DETAILED DESCRIPTION OF THE INVENTION
[0030] Although the following detailed description contains many
specifics for the purposes of illustration, anyone of ordinary
skill in the art will readily appreciate that many variations and
alterations to the following exemplary details are within the scope
of the invention.
[0031] Accordingly, the following preferred embodiment of the
invention is set forth without any loss of generality to, and
without imposing limitations upon, the claimed invention.
[0032] The present invention provides a robust and highly sensitive
computer-implemented method for automatic detection of one or more
shapes in a medical image. The present invention enables a user,
such as, but not limited to, a radiologist, to focus in on a small
percentage of an organ or tissue that most likely harbors
clinically-significant malignant tissue. Focusing in on a small
percentage of an organ or tissue significantly reduces the time
spent by a user on interpreting, reviewing or detecting shapes in a
medical image and therewith reduces the cost on medical
diagnostics.
[0033] FIG. 1 shows an example of a method 100 according to the
present invention to detect one or more shapes in a medical image.
The medical images of the present invention are digital or
computerized images such as, for instance, but not limited to, a
CT, an MRI, a digitized X-ray, or any other medical image
application that could be converted or rendered to a digital image.
The medical images could be a 2-D image or a 3-D volumetric image.
For illustration purposes, the present invention is described below
in the context of detecting colonic polyps from a CT image.
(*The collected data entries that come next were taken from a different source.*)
-- pv_equiv track=rewrite | github.com/geovani-moc/Simulated-Annealing | simulatedAnnealing.py | subDiagonal1
-- ===== SOURCE A (Python) =====
-- def subDiagonal1(item):
--     tam = len(item)
--     aux = 0
--     result =0
--     for i in range(tam-1):
--         aux = 0
--         for j in range(tam - i):
--             if item[j][j+i] == 1:
--                 aux +=1
--         if aux > 1:
--             result += aux-1
--     return result
-- ===== SOURCE B (Python) =====
-- def subDiagonal1(item):
--     tam = len(item)
--     counter = [0] * tam
--     for r in range(tam):
--         for c in range(r, tam):
--             if item[r][c] == 1:
--                 counter[c - r] += 1
--     return sum(v - 1 for v in counter if v > 1)
-- ===== Notes on version B (the rewrite author's own statement) =====
-- stated objective: alternative
-- what changed: B replaces A's per-diagonal scan (outer loop over offsets, inner scalar-accumulator scan down each diagonal) by a single row-major pass that tallies the 1s into a table indexed by diagonal offset c-r, then sums max(0,v-1) over the table.
-- outside the precondition, e.g. on subDiagonal1([[0], [0, 0]]): A returns 0, B raises IndexError; on subDiagonal1([[]]): A returns 0, B raises IndexError
import Mathlib
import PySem

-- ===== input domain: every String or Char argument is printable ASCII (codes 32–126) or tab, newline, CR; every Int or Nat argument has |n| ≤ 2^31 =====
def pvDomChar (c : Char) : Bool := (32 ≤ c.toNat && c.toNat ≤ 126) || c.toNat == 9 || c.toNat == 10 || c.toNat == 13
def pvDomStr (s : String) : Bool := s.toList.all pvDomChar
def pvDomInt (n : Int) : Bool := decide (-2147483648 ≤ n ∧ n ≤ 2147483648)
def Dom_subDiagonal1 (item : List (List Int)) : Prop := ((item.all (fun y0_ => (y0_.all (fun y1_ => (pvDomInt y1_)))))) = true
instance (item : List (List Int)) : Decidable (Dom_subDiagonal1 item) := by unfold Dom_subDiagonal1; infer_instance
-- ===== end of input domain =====

-- B replaces A's per-diagonal offset scan by one row-major pass that tallies the 1s of each
-- diagonal into a table indexed by the offset c-r, then sums max(0,v-1) over the table
-- (alternative decomposition, same asymptotic cost).


-- ===== PORT A =====
def subDiagonal1 (item : List (List Int)) : Int :=
  let tam : Int := item.length
  (PySem.List.pyRange 0 (tam - 1) 1).foldl (fun result i =>
    let aux : Int := (PySem.List.pyRange 0 (tam - i) 1).foldl (fun aux j =>
      if PySem.List.pyGetD (PySem.List.pyGetD item j []) (j + i) 0 = 1 then aux + 1 else aux) 0
    if aux > 1 then result + (aux - 1) else result) 0

-- ===== PORT B =====
def subDiagonal1_alt (item : List (List Int)) : Int :=
  let tam : Int := item.length
  let counter : List Int :=
    (PySem.List.pyRange 0 tam 1).foldl (fun counter r =>
      (PySem.List.pyRange r tam 1).foldl (fun counter c =>
        if PySem.List.pyGetD (PySem.List.pyGetD item r []) c 0 = 1 then
          PySem.List.pySetD counter (c - r) (PySem.List.pyGetD counter (c - r) 0 + 1)
        else counter) counter)
      (List.replicate item.length (0 : Int))
  ((counter.filter (fun v => v > 1)).map (fun v => v - 1)).sum

-- ===== PRECONDITION & SPEC =====
-- Pre_ excludes ragged matrices with a row shorter than len(item): B's row-major scan raises
-- IndexError on some of them while A, which never reads cell (0, len-1), may still return.
def Pre_subDiagonal1 (item : List (List Int)) : Prop :=
  ∀ row ∈ item, item.length ≤ row.length
instance (item : List (List Int)) : Decidable (Pre_subDiagonal1 item) := by
  unfold Pre_subDiagonal1; infer_instance
def pvWitness_subDiagonal1 : List (List Int) := [[1, 0], [0, 1]]
def Spec_subDiagonal1 (item : List (List Int)) (out : Int) : Prop := out = subDiagonal1_alt item
instance (item : List (List Int)) (out : Int) : Decidable (Spec_subDiagonal1 item out) := by unfold Spec_subDiagonal1; infer_instance

-- ===== CLAIM (what is proved, stated in full; the proofs are below) =====
def Claim_equal_subDiagonal1 : Prop := ∀ (item : List (List Int)), Dom_subDiagonal1 item → Pre_subDiagonal1 item → Spec_subDiagonal1 item (subDiagonal1 item)

-- ===== LEMMAS AND PROOFS =====

theorem pen_sum (l : List Int) (a : Int) :
    l.foldl (fun acc v => if v > 1 then acc + (v - 1) else acc) a
      = a + ((l.filter (fun v => v > 1)).map (fun v => v - 1)).sum := by
  induction l generalizing a with
  | nil => simp
  | cons x xs ih =>
    simp only [List.foldl_cons, List.filter_cons]
    by_cases h : x > 1
    · simp [h, ih]; ring
    · simp [h, ih]


def pvCell (item : List (List Int)) (r c : Int) : Int :=
  PySem.List.pyGetD (PySem.List.pyGetD item r []) c 0

def pvCnt (item : List (List Int)) (n i : Int) : Int :=
  (PySem.List.pyRange 0 (n - i) 1).foldl
    (fun aux j => if pvCell item j (j + i) = 1 then aux + 1 else aux) 0

theorem getD_pySetD (cs : List Int) (i v : Int) (hi : 0 ≤ i) (hil : i < cs.length) (m : Nat) :
    PySem.List.pyGetD (PySem.List.pySetD cs i v) (m : Int) 0
      = if (m : Int) = i then v else PySem.List.pyGetD cs (m : Int) 0 := by
  rw [PySem.List.pySetD_of_nonneg cs v hi]
  simp only [PySem.List.pyGetD_natCast]
  by_cases h : m = i.toNat
  · subst h
    have hl : i.toNat < cs.length := by omega
    have he : ((i.toNat : Int)) = i := Int.toNat_of_nonneg hi
    simp [List.getD, hl, he]
  · have h2 : ¬ ((m:Int) = i) := by omega
    have h3 : ¬ (i.toNat = m) := fun hh => h hh.symm
    simp [List.getD, h2, h3]

theorem rowFold (item : List (List Int)) (n r : Int) (hr : 0 ≤ r) :
    ∀ (t : Nat) (c0 : Int) (cs : List Int), r ≤ c0 → (n - c0).toNat = t →
      ((cs.length : Int) = n) →
      (((PySem.List.pyRange c0 n 1).foldl (fun counter c =>
          if PySem.List.pyGetD (PySem.List.pyGetD item r []) c 0 = 1 then
            PySem.List.pySetD counter (c - r) (PySem.List.pyGetD counter (c - r) 0 + 1)
          else counter) cs).length = cs.length)
      ∧ ∀ m : Nat,
        PySem.List.pyGetD ((PySem.List.pyRange c0 n 1).foldl (fun counter c =>
          if PySem.List.pyGetD (PySem.List.pyGetD item r []) c 0 = 1 then
            PySem.List.pySetD counter (c - r) (PySem.List.pyGetD counter (c - r) 0 + 1)
          else counter) cs) (m : Int) 0
        = PySem.List.pyGetD cs (m : Int) 0
          + (if c0 ≤ r + m ∧ r + (m : Int) < n ∧ pvCell item r (r + m) = 1 then 1 else 0) := by
  intro t
  induction t with
  | zero =>
    intro c0 cs hc0 ht hlen
    have hnc : n ≤ c0 := by omega
    rw [PySem.List.pyRange_one_eq_nil hnc]
    refine ⟨rfl, fun m => ?_⟩
    simp only [List.foldl_nil]
    have hneg : ¬(c0 ≤ r + (m:Int) ∧ r + (m:Int) < n ∧ pvCell item r (r + m) = 1) := by
      rintro ⟨h1, h2, _⟩; omega
    rw [if_neg hneg]; ring
  | succ t ih =>
    intro c0 cs hc0 ht hlen
    have hlt : c0 < n := by omega
    rw [PySem.List.pyRange_one_cons hlt, List.foldl_cons]
    have hstep : ∀ m : Nat,
        PySem.List.pyGetD (if PySem.List.pyGetD (PySem.List.pyGetD item r []) c0 0 = 1 then
            PySem.List.pySetD cs (c0 - r) (PySem.List.pyGetD cs (c0 - r) 0 + 1)
          else cs) (m : Int) 0
        = PySem.List.pyGetD cs (m : Int) 0
          + (if c0 = r + m ∧ pvCell item r (r + m) = 1 then 1 else 0) := by
      intro m
      by_cases hcell : PySem.List.pyGetD (PySem.List.pyGetD item r []) c0 0 = 1
      · rw [if_pos hcell]
        rw [getD_pySetD cs (c0 - r) _ (by omega) (by omega) m]
        by_cases hm : (m:Int) = c0 - r
        · have hc : c0 = r + (m:Int) := by omega
          have hcell' : pvCell item r (r + m) = 1 := by rw [← hc]; exact hcell
          rw [if_pos hm, if_pos ⟨hc, hcell'⟩]
          have : (m:Int) = c0 - r := hm
          rw [show PySem.List.pyGetD cs (c0 - r) 0 = PySem.List.pyGetD cs (m:Int) 0 by rw [hm]]
        · rw [if_neg hm, if_neg (by rintro ⟨h1, _⟩; omega)]; ring
      · rw [if_neg hcell]
        have : ¬(c0 = r + (m:Int) ∧ pvCell item r (r + m) = 1) := by
          rintro ⟨h1, h2⟩; exact hcell (by rw [show c0 = r + (m:Int) from h1]; exact h2)
        rw [if_neg this]; ring
    have hlen1 : ((if PySem.List.pyGetD (PySem.List.pyGetD item r []) c0 0 = 1 then
            PySem.List.pySetD cs (c0 - r) (PySem.List.pyGetD cs (c0 - r) 0 + 1)
          else cs).length) = cs.length := by
      split <;> simp [PySem.List.length_pySetD]
    obtain ⟨ihl, ihg⟩ := ih (c0 + 1) _ (by omega) (by omega) (by rw [hlen1]; exact hlen)
    refine ⟨by rw [ihl, hlen1], fun m => ?_⟩
    rw [ihg m, hstep m]
    by_cases h1 : c0 = r + (m:Int) ∧ pvCell item r (r + m) = 1
    · rw [if_pos h1]
      rw [if_neg (by rintro ⟨ha, _⟩; omega), if_pos ⟨by omega, by omega, h1.2⟩]; ring
    · rw [if_neg h1]
      by_cases h2 : c0 + 1 ≤ r + (m:Int) ∧ r + (m:Int) < n ∧ pvCell item r (r + m) = 1
      · rw [if_pos h2, if_pos ⟨by omega, h2.2⟩]; ring
      · rw [if_neg h2, if_neg ?_]
        · ring
        · rintro ⟨ha, hb, hc⟩
          exact h2 ⟨by omega, hb, hc⟩
          -- unless c0 = r+m, but then h1 fails with hc

theorem rowsFold (item : List (List Int)) (n : Int) :
    ∀ (t : Nat) (r0 : Int) (cs : List Int), 0 ≤ r0 → (n - r0).toNat = t →
      ((cs.length : Int) = n) →
      (((PySem.List.pyRange r0 n 1).foldl (fun counter r =>
          (PySem.List.pyRange r n 1).foldl (fun counter c =>
            if PySem.List.pyGetD (PySem.List.pyGetD item r []) c 0 = 1 then
              PySem.List.pySetD counter (c - r) (PySem.List.pyGetD counter (c - r) 0 + 1)
            else counter) counter) cs).length = cs.length)
      ∧ ∀ m : Nat,
        PySem.List.pyGetD ((PySem.List.pyRange r0 n 1).foldl (fun counter r =>
          (PySem.List.pyRange r n 1).foldl (fun counter c =>
            if PySem.List.pyGetD (PySem.List.pyGetD item r []) c 0 = 1 then
              PySem.List.pySetD counter (c - r) (PySem.List.pyGetD counter (c - r) 0 + 1)
            else counter) counter) cs) (m : Int) 0
        = PySem.List.pyGetD cs (m : Int) 0
          + ((PySem.List.pyRange r0 n 1).map
              (fun r => if r + (m : Int) < n ∧ pvCell item r (r + m) = 1 then (1:Int) else 0)).sum := by
  intro t
  induction t with
  | zero =>
    intro r0 cs hr0 ht hlen
    have hnr : n ≤ r0 := by omega
    rw [PySem.List.pyRange_one_eq_nil hnr]
    exact ⟨rfl, fun m => by simp⟩
  | succ t ih =>
    intro r0 cs hr0 ht hlen
    have hlt : r0 < n := by omega
    rw [PySem.List.pyRange_one_cons hlt, List.foldl_cons]
    obtain ⟨rl, rg⟩ := rowFold item n r0 hr0 t.succ r0 cs le_rfl (by omega) hlen
    obtain ⟨ihl, ihg⟩ := ih (r0 + 1) _ (by omega) (by omega) (by rw [rl]; exact hlen)
    refine ⟨by rw [ihl, rl], fun m => ?_⟩
    rw [List.map_cons, List.sum_cons, ihg m, rg m]
    have hcond : (r0 ≤ r0 + (m:Int) ∧ r0 + (m:Int) < n ∧ pvCell item r0 (r0 + m) = 1)
        ↔ (r0 + (m:Int) < n ∧ pvCell item r0 (r0 + m) = 1) := by
      constructor
      · rintro ⟨_, h2, h3⟩; exact ⟨h2, h3⟩
      · rintro ⟨h2, h3⟩; exact ⟨by omega, h2, h3⟩
    by_cases h : r0 + (m:Int) < n ∧ pvCell item r0 (r0 + m) = 1
    · rw [if_pos (hcond.mpr h), if_pos h]; ring
    · rw [if_neg (fun hh => h (hcond.mp hh)), if_neg h]; ring

theorem cnt_eq_sum (item : List (List Int)) (n i : Int) :
    pvCnt item n i
      = ((PySem.List.pyRange 0 (n - i) 1).map
          (fun j => if pvCell item j (j + i) = 1 then (1:Int) else 0)).sum := by
  unfold pvCnt
  rw [PySem.List.foldl_congr_mem _ _
      (fun acc j => acc + if pvCell item j (j + i) = 1 then (1:Int) else 0) 0
      (fun acc x _ => by split <;> rename_i h <;> simp [h])]
  rw [PySem.List.foldl_add]
  simp

theorem diag_sum (item : List (List Int)) (n : Int) (m : Nat) (hm : (m : Int) < n) :
    ((PySem.List.pyRange 0 n 1).map
        (fun r => if r + (m : Int) < n ∧ pvCell item r (r + m) = 1 then (1:Int) else 0)).sum
      = pvCnt item n m := by
  rw [PySem.List.pyRange_one_append 0 (n - m) n (by omega) (by omega),
      List.map_append, List.sum_append]
  have h1 : ((PySem.List.pyRange 0 (n - m) 1).map
      (fun r => if r + (m : Int) < n ∧ pvCell item r (r + m) = 1 then (1:Int) else 0))
      = ((PySem.List.pyRange 0 (n - m) 1).map
      (fun r => if pvCell item r (r + m) = 1 then (1:Int) else 0)) := by
    apply List.map_congr_left
    intro r hr
    have := (PySem.List.mem_pyRange_one.mp hr)
    have hc : r + (m : Int) < n := by omega
    by_cases h : pvCell item r (r + m) = 1
    · rw [if_pos ⟨hc, h⟩, if_pos h]
    · rw [if_neg (by rintro ⟨_, hh⟩; exact h hh), if_neg h]
  have h2 : (((PySem.List.pyRange (n - m) n 1).map
      (fun r => if r + (m : Int) < n ∧ pvCell item r (r + m) = 1 then (1:Int) else 0))).sum = 0 := by
    apply List.sum_eq_zero
    intro x hx
    obtain ⟨r, hr, hfx⟩ := List.mem_map.mp hx
    have := (PySem.List.mem_pyRange_one.mp hr)
    rw [if_neg (by rintro ⟨hh, _⟩; omega)] at hfx
    exact hfx.symm
  rw [h1, h2, cnt_eq_sum]
  ring

-- ===== VERDICT (by name: the statement is the Claim_ definition above) =====
theorem subDiagonal1_spec : Claim_equal_subDiagonal1 := by
  intro item _ _
  unfold Spec_subDiagonal1 subDiagonal1_alt
  simp only []
  -- abbreviations
  have hn0 : (0:Int) ≤ (item.length : Int) := by positivity
  obtain ⟨hClen, hCget⟩ := rowsFold item (item.length : Int) ((item.length : Int)).toNat 0
      (List.replicate item.length (0:Int)) le_rfl (by omega) (by simp)
  set n : Int := (item.length : Int) with hn
  set C : List Int := (PySem.List.pyRange 0 n 1).foldl (fun counter r =>
      (PySem.List.pyRange r n 1).foldl (fun counter c =>
        if PySem.List.pyGetD (PySem.List.pyGetD item r []) c 0 = 1 then
          PySem.List.pySetD counter (c - r) (PySem.List.pyGetD counter (c - r) 0 + 1)
        else counter) counter) (List.replicate item.length (0:Int)) with hC
  -- C is the diagonal-count table
  have hCmap : C = (PySem.List.pyRange 0 n 1).map (fun d => pvCnt item n d) := by
    apply List.ext_getElem
    · rw [hClen, List.length_replicate, List.length_map, PySem.List.length_pyRange_one]
      omega
    · intro k h1 h2
      have hkn : (k : Int) < n := by
        have h3 : k < C.length := h1
        rw [hClen] at h3
        simp only [List.length_replicate] at h3
        omega
      have hget := hCget k
      rw [PySem.List.pyGetD_natCast, PySem.List.pyGetD_natCast] at hget
      have hrep : (List.replicate item.length (0:Int)).getD k 0 = 0 := by
        simp only [List.getD, List.getElem?_replicate]
        split <;> rfl
      rw [hrep, diag_sum item n k hkn, zero_add] at hget
      have hCk : C.getD k 0 = C[k] := List.getD_eq_getElem C 0 h1
      rw [← hCk, hget]
      rw [List.getElem_map, PySem.List.getElem_pyRange_one]
      norm_num
  -- B as a fold of the penalty over the table
  have hB : ((C.filter (fun v => v > 1)).map (fun v => v - 1)).sum
      = C.foldl (fun acc v => if v > 1 then acc + (v - 1) else acc) 0 := by
    rw [pen_sum C 0]; ring
  rw [hB, hCmap, List.foldl_map]
  -- A as the same fold over range(n-1)
  show subDiagonal1 item
      = (PySem.List.pyRange 0 n 1).foldl
          (fun acc d => if pvCnt item n d > 1 then acc + (pvCnt item n d - 1) else acc) 0
  have hA : subDiagonal1 item
      = (PySem.List.pyRange 0 (n - 1) 1).foldl
          (fun acc d => if pvCnt item n d > 1 then acc + (pvCnt item n d - 1) else acc) 0 := rfl
  by_cases hne : item.length = 0
  · rw [hA]
    rw [PySem.List.pyRange_one_eq_nil (a := (0:Int)) (b := n - 1) (by omega),
        PySem.List.pyRange_one_eq_nil (a := (0:Int)) (b := n) (by omega)]
  · have hsplit : PySem.List.pyRange 0 n 1 = PySem.List.pyRange 0 (n - 1) 1 ++ [n - 1] := by
      have := PySem.List.pyRange_one_succ_right (a := (0:Int)) (b := n - 1) (by omega)
      simpa using this
    rw [hsplit, List.foldl_append, hA]
    simp only [List.foldl_cons, List.foldl_nil]
    have hlast : pvCnt item n (n - 1) ≤ 1 := by
      unfold pvCnt
      rw [show n - (n - 1) = 1 by ring]
      rw [show PySem.List.pyRange 0 1 1 = [0] from by simpa using PySem.List.pyRange_one_singleton 0]
      simp only [List.foldl_cons, List.foldl_nil]
      split <;> omega
    rw [if_neg (by omega)]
However, as one of average skill in the art will readily
appreciate, the method of the present invention can be applied to
detecting similar structures or shapes in any medical imaging
application. For example, other applications include, but are not
limited to, detecting lesions, nodules (such as liver nodules or
lung nodules) or the like. The present invention is based on the
concept that normals to a surface, such as, but not limited to a
colonic surface or lung, intersect or nearly intersect with
neighboring normals depending on the curvature features of the
colon or lung respectively.
[0034] Referring to FIG. 1, first a surface is located 110 in the
medical image after which the normal vectors are generated 120 to
the located surface. There are several different ways to identify a
surface in a medical image and are mostly dependent on the type of
image or tissue. In general, the identification could involve a
pre-processing and/or segmentation of the image. For instance,
since the edges of both colonic polyps and lung nodules occur at an
air-soft tissue interface, the soft tissue-bone interfaces may need
to be removed by, for instance, but not limited to, clamping voxel
intensities to be no greater than water intensity (0 HU). Then, the
volume data could be made isotropic by tri-linear interpolation of
the CT data to, for instance, but not limited to, 0.6 mm.times.0.6
mm.times.0.6 mm voxels. This step, although not strictly necessary,
could be done in order to reduce any bias between lesions caused by
differing orientations and also to reduce any bias between datasets
caused by differing voxel sizes.
[0035] Another step in the identification of a surface could be
segmentation. Segmentation is preferably performed automatically to
identify, for instance, either the colon lumen or the lung
parenchyma. A binary image, S.sub.1, is created by thresholding all
air intensity voxels (e.g. <-700 HU) followed by a negative
masking of all air intensity voxels morphologically connected to
any of the edges of the dataset, thus leaving only air density
voxels within, for instance, the abdomen. In case of the colon, any
portions of the lungs that are captured at the top of the dataset
could also be removed by a negative mask of a 3D region filling
seeded with air intensity regions in the most superior axial slice
with a linear extent of greater than for example 60 mm. Finally,
small air pockets (<15 cc in the colon datasets, <125 cc in
the lung datasets) could be determined to be extraneous and are
negatively masked from the binary image. Next, a binary image,
S.sub.2 could be derived from S.sub.1 and be used to limit the
search space to voxels near the air-tissue interfaces in either the
colon or the lung. This could serve two purposes; primarily, it
reduces the computational overhead by approximately two orders of
magnitude. It also reduces a few false positives arising from soft
tissue structures outside the organ of interest. S.sub.2 begins as
the surface voxels of S.sub.1 and then is morphologically dilated
by for instance 5 mm to produce a thick region that contains the
image edges of interest.
[0036] For shapes protruding into the colon, normal vectors
intersect on the concave side of the shape. For instance, polyps
have 3-D shapes that change rapidly in any direction such that
normals to the surface tend to intersect or nearly intersect in a
concentrated 3-D area. By contrast, haustral folds change their
shape rapidly when sampled across their short dimension, resulting
in convergence of normals, but change shape very little when
sampled longitudinally. This results in a relatively lower
intensity of the convergence for haustrae as compared with a polyp
of similar cross-sectional radius of curvature. In other words, at
convexities, normals tend to intersect on a concave side of a
polyp. Accordingly, the method of the present invention then
identifies 130 at least one intersection and/or near intersection
of the normal vectors. The key idea is that the number of
intersections identifies 140 3-D shapes such as potential polyp
candidates. Generating normal vectors could, for instance, be
accomplished by using a gradient orientation calculation to detect
high image gradient edges and determine the 3-D orientation of an
image gradient. For instance, a Canny edge detector could be used
or any other edge detector technique to determine the orientation
of an image gradient.
[0037] FIG. 2 shows the identical methods steps as shown in FIG. 1
except for the addition of the step of scaling normal vectors 210.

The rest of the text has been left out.